TRADING UPDATE AND BOARD CHANGES

 

Tandem Group plc (AIM: TND), designers, developers, distributors and retailers of sports, leisure and mobility equipment, announces a trading update ahead of its annual results for the year ended 31 December 2019 which are due to be announced in March 2020.

 

Trading and operations

As we reported in our interim results announcement, revenue in the first half of the year increased by approximately 27% as a result of strong performances from both licensed and own brand properties.

 

Although the rate of growth in the second half of 2019 did not match the exceptional levels achieved in the first half it was nevertheless close to 15% ahead of the same period in the prior year. The sustained periods of wet weather across many parts of the country in the late Autumn period and macro uncertainties hindered the excellent progress earlier in the year.

 

However, overall it was a strong year for the Group. Despite a third year in a row of decline in the toy industry with reported outdoor toy sales declining by almost 10%, Group revenue for the full year ended 31 December 2019 increased by nearly 20% to £38.8 million. Group profit before tax is expected to be well ahead of the prior year.

 

Revenue from the toys business was considerably ahead of the prior year. In licensed wheeled toy categories, L.O.L Surprise! delivered another excellent result. The impact of the new Disney contract was also significant with Frozen II, Spider-Man, Disney Princess and Toy Story all making important contributions. In other licences, Peppa Pig, Paw Patrol and Batman remained strong.

 

In own brand portfolios, we continued to develop our U-Move scooter range which delivered revenue growth of 85%. Ben Sayers finished the year over 20% ahead of the prior year which was encouraging.
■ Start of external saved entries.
-- pv_equiv track=rewrite | github.com/antonioguj/bronchinet | src/common/functionutil.py | get_string_datatype
-- ===== SOURCE A (Python) =====
-- from typing import List, Tuple, Dict, Callable, Union, Any
--
-- def split_string_list_or_tuple(in_str: str) -> List[str]:
--     in_str_content = in_str[1:-1].replace(' ', '')
--     if ('[' in in_str_content) and (']' in in_str_content):
--         in_str_content_split = in_str_content.rsplit('],')
--         num_elems = len(in_str_content_split)
--         return [(elem + ']') if i < (num_elems - 1) else elem for i, elem in enumerate(in_str_content_split)]
--     elif ('(' in in_str_content) and (')' in in_str_content):
--         in_str_content_split = in_str_content.rsplit('),')
--         num_elems = len(in_str_content_split)
--         return [(elem + ')') if i < (num_elems - 1) else elem for i, elem in enumerate(in_str_content_split)]
--     else:
--         return in_str_content.rsplit(',')
--
-- def is_string_bool(in_str: str) -> bool:
--     return in_str.lower() in ('yes', 'true', 'no', 'false')
--
-- def is_string_int(in_str: str) -> bool:
--     return in_str.isdigit()
--
-- def is_string_float(in_str: str) -> bool:
--     return (in_str.count('.') == 1) and (in_str.replace('.', '', 1).isdigit())
--
-- def is_string_list(in_str: str) -> bool:
--     return (in_str[0] == '[') and (in_str[-1] == ']')
--
-- def is_string_tuple(in_str: str) -> bool:
--     return (in_str[0] == '(') and (in_str[-1] == ')')
--
-- def get_string_datatype(in_str: str) -> str:
--     if is_string_bool(in_str):
--         out_datatype = 'bool'
--     elif is_string_int(in_str):
--         out_datatype = 'int'
--     elif is_string_float(in_str):
--         out_datatype = 'float'
--     elif is_string_list(in_str):
--         out_datatype = 'list'
--         list_elems_list = split_string_list_or_tuple(in_str)
--         out_elem_datatype = get_string_datatype(list_elems_list[0])
--         out_datatype += '_' + out_elem_datatype
--     elif is_string_tuple(in_str):
--         out_datatype = 'tuple'
--         list_elems_tuple = split_string_list_or_tuple(in_str)
--         out_elem_datatype = get_string_datatype(list_elems_tuple[0])
--         out_datatype += '_' + out_elem_datatype
--     else:
--         out_datatype = 'string'
--     return out_datatype
-- ===== SOURCE B (Python) =====
-- # B: iterative loop with a prefix accumulator instead of recursion; scalar kind decided by
-- # one counting pass; first element extracted directly with str.find instead of building the
-- # whole rsplit list.
--
-- def _scalar_type(s):
--     if s.lower() in ('yes', 'true', 'no', 'false'):
--         return 'bool'
--     digits = sum(c.isdigit() for c in s)
--     if digits == len(s) and s:
--         return 'int'
--     if s.count('.') == 1 and digits == len(s) - 1 and len(s) >= 2:
--         return 'float'
--     return None
--
-- def _first_element(s):
--     content = s[1:-1].replace(' ', '')
--     if '[' in content and ']' in content:
--         sep, close = '],', ']'
--     elif '(' in content and ')' in content:
--         sep, close = '),', ')'
--     else:
--         sep, close = ',', ''
--     cut = content.find(sep)
--     return content if cut < 0 else content[:cut] + close
--
-- def get_string_datatype(in_str: str) -> str:
--     prefix = ''
--     while True:
--         t = _scalar_type(in_str)
--         if t is not None:
--             return prefix + t
--         first, last = in_str[0], in_str[-1]
--         if first == '[' and last == ']':
--             prefix += 'list_'
--         elif first == '(' and last == ')':
--             prefix += 'tuple_'
--         else:
--             return prefix + 'string'
--         in_str = _first_element(in_str)
-- ===== Notes on version B (the rewrite author's own statement) =====
-- stated objective: alternative
-- what changed: B replaces A's recursion by an iterative loop with a prefix accumulator, decides the scalar kind by one digit-counting pass instead of A's isdigit/replace predicate chain, and extracts the first list/tuple element directly with str.find instead of building the whole rsplit list.
import Mathlib
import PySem
-- pv_equiv track=rewrite | github.com/VettSKRT/1202220295_AUVETA_ASSESMENT-ESD-2023 | Soal Assesmen/soal5.py | hitung_kombinasi_username
-- ===== SOURCE A (Python) =====
-- from itertools import permutations
--
-- def hitung_kombinasi_username(nama_lengkap):
--     nama_lengkap = nama_lengkap.replace(" ", "").lower()
--
--     semua_kombinasi = []
--     for i in range(1, 7):
--         kombinasi = permutations(nama_lengkap, i)
--         semua_kombinasi.extend(kombinasi)
--
--     # Menghitung jumlah kombinasi yang mungkin
--     jumlah_kombinasi = len(set(map(lambda x: ''.join(x), semua_kombinasi)))
--
--     return jumlah_kombinasi
-- ===== SOURCE B (Python) =====
-- def hitung_kombinasi_username(nama_lengkap):
--     # Multiset-arrangement counting: for each length k (1..6) the number of
--     # distinct arrangements is obtained by a binomial-convolution DP over the
--     # letter multiplicities, so no permutation is ever materialised.
--     s = nama_lengkap.replace(" ", "").lower()
--     counts = {}
--     for ch in s:
--         counts[ch] = counts.get(ch, 0) + 1
--
--     def comb(n, k):
--         if k == 0:
--             return 1
--         if n == 0:
--             return 0
--         return comb(n - 1, k - 1) + comb(n - 1, k)
--
--     g = [1, 0, 0, 0, 0, 0, 0]   # g[k] = arrangements of length k seen so far
--     for c in counts.values():
--         g = [sum(comb(k, j) * g[k - j] for j in range(min(c, k) + 1))
--              for k in range(7)]
--     return sum(g[1:7])
-- ===== Notes on version B (the rewrite author's own statement) =====
-- stated objective: faster
-- what changed: Replaces enumerating all length-1..6 index-permutations and deduplicating them in a set by a multiset-arrangement count: a letter-frequency counter plus a binomial-convolution DP (k!-scaled EGF product) gives the number of distinct arrangements per length directly.
import Mathlib
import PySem

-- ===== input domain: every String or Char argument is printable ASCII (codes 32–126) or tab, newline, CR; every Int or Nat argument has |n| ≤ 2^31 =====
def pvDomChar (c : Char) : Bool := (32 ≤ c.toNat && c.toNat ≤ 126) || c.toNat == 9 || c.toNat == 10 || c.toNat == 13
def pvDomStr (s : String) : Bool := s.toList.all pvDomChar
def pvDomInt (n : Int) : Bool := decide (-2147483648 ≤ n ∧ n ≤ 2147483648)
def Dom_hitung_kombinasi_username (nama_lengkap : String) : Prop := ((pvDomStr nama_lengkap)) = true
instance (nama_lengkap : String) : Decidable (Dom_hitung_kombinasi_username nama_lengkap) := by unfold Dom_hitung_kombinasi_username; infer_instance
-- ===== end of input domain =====

-- B replaces A's enumeration of all length-1..6 index-permutations (deduplicated in a set)
-- by a letter-frequency counter and a binomial-convolution DP that counts the distinct
-- arrangements per length directly (objective: faster).

-- ===== PORT A =====
-- literal port of A: strip spaces, lowercase, extend a list with the permutations of
-- each length 1..6, then take the size of the set of joined strings
-- (Python's set is a hash set; it is ported as Std.HashSet built by inserting each
--  joined string, and len(...) as its .size — the number of distinct elements)
def hitung_kombinasi_username (nama_lengkap : String) : Int :=
  let cs := PySem.Chars.lower (PySem.Chars.replace nama_lengkap.toList [' '] [])
  let semua := (PySem.List.pyRange 1 7 1).foldl
      (fun acc i => acc ++ PySem.List.permutations cs i.toNat) ([] : List (List Char))
  (((semua.map (fun x => String.ofList x)).foldl
      (fun t x => t.insert x) (∅ : Std.HashSet String)).size : Int)

-- ===== PORT B =====
-- Source B's recursive comb(n, k) (Pascal recursion, exact)
def pyComb : Nat → Nat → Int
  | _, 0 => 1
  | 0, _+1 => 0
  | n+1, k+1 => pyComb n k + pyComb n (k+1)

-- literal port of B: counter dict, then for each count c the binomial-convolution
-- update of the 7-entry table g, finally sum(g[1:7]).
-- (loop indices k, j of range(7)/range(min(c,k)+1) are the Nat values of the
--  nonnegative Python ints; g[k-j] is always in range, ported as List.getD)
def hitung_kombinasi_username_alt (nama_lengkap : String) : Int :=
  let cs := PySem.Chars.lower (PySem.Chars.replace nama_lengkap.toList [' '] [])
  let counts := cs.foldl (fun d ch => d.insert ch (d.getD ch 0 + 1))
      (PySem.Dict.empty : PySem.Dict Char Int)
  let g0 : List Int := [1, 0, 0, 0, 0, 0, 0]
  let g := counts.values.foldl
      (fun g c => (List.range 7).map (fun (k : Nat) =>
        ((List.range (min c ((k : Nat) : Int) + 1).toNat).map
            (fun (j : Nat) => pyComb k j * g.getD (k - j) 0)).sum)) g0
  (PySem.List.slice g (some 1) (some 7)).sum

-- ===== PRECONDITION & SPEC =====
def Spec_hitung_kombinasi_username (nama_lengkap : String) (out : Int) : Prop := out = hitung_kombinasi_username_alt nama_lengkap
instance (nama_lengkap : String) (out : Int) : Decidable (Spec_hitung_kombinasi_username nama_lengkap out) := by unfold Spec_hitung_kombinasi_username; infer_instance

-- ===== CLAIM (what is proved, stated in full; the proofs are below) =====
def Claim_equal_hitung_kombinasi_username : Prop := ∀ (nama_lengkap : String), Dom_hitung_kombinasi_username nama_lengkap → Spec_hitung_kombinasi_username nama_lengkap (hitung_kombinasi_username nama_lengkap)

-- ===== LEMMAS AND PROOFS =====

theorem pyComb_eq (n k : Nat) : pyComb n k = (n.choose k : Int) := by
  induction n generalizing k with
  | zero => cases k <;> simp [pyComb]
  | succ n ih =>
    cases k with
    | zero => simp [pyComb]
    | succ k =>
      show pyComb n k + pyComb n (k+1) = _
      rw [ih, ih, Nat.choose_succ_succ]
      push_cast
      ring

-- decrement a multiplicity function at one letter
def pvDecr (c : Char → Nat) (a : Char) : Char → Nat := fun x => if x = a then c x - 1 else c x

-- all distinct arrangements of length k drawing letters from ds, at most c a copies of a
def pvArr (ds : List Char) : Nat → (Char → Nat) → List (List Char)
  | 0, _ => [[]]
  | k+1, c => ds.flatMap fun a =>
      if 0 < c a then (pvArr ds k (pvDecr c a)).map (a :: ·) else []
Most other brands including Hedstrom, Wired, Kickmaster and Stunted were in line or slightly ahead of the prior year.

 

Feedback from this year's London Toy Fair to the new MV Sports & Leisure ranges, where we showcased all of our products for 2020 and a new range of lithium electric scooters, was excellent.

 

Overall total revenue from the bicycle businesses was down in 2019 compared to 2018. However, revenue from our Squish bicycle range sold to independent bicycle dealers grew by 33% in the year.

 

Claud Butler revenue was similar to the prior year although Dawes was behind. There was partly a substitution effect of consumers switching from traditional Dawes kids bikes to lightweight Squish but this was at a higher average selling price.

 

It was a more challenging year for our corporate bicycles range which, although positively contributed to profitability, was behind the prior year.

 

Despite a strong first quarter, revenue in our direct to consumer business, Expressco Direct, was slightly behind the previous year. A combination of garden and outdoor leisure products performing behind expectation and the increasingly competitive online retail environment which impacted on margins and slowed down the previous progress that had been made.

 

Notwithstanding this, there was significant growth in mobility and home electrical products and the successful introduction of a Christmas range.

 

Group operating expenses increased by approximately 11% in the year as a result of the growth in revenue and increased marketing costs in relation to new licences. Efforts continued to be made to streamline operating costs where possible.

 

As a result of the strong trading performance it was a year of further cash generation which helped to strengthen the balance sheet position further.

 

Pension scheme and dividend payments

We are aware of recent comments with regards to dividend payments made by the Company and deficit contributions to the Tandem Group Pension Plan. For clarity, following the 2016 triennial valuation, the recovery plan signed by the Trustees and the Company and agreed with The Pensions Regulator included a provision that in any calendar year dividend payments would not exceed deficit contributions.

 

As previously stated, it remains the Board's objective to operate a progressive dividend policy and to increase the dividend as trading results and funds permit. Negotiations of the 2019 triennial valuation recovery plan between the Trustees and the Company are at an early stage. Initial recovery plan illustrations indicate that given, in particular, the mortality experience in the scheme, additional deficit contributions may be required. The Board will continue to update shareholders as the situation develops.

 

Outlook

2020 has started more slowly for the Group. Although we sold to National retailers strongly in 2019, we are aware that some of our major customers have carried stock forward into this year which will impact on their ability to re-buy.

 

We are, however, confident that we have secured all of the major wheeled toy licences and have identified new product opportunities with own brands which we continue to develop.

 

We expect to continue the growth of our Squish lightweight children's bicycles range as we look to take greater market share.

 

In our online business we continue to focus on existing ranges whilst not losing the ability to be opportunistic and take advantage of new products that we identify. We remain very aware of the ongoing channel shift to online sales.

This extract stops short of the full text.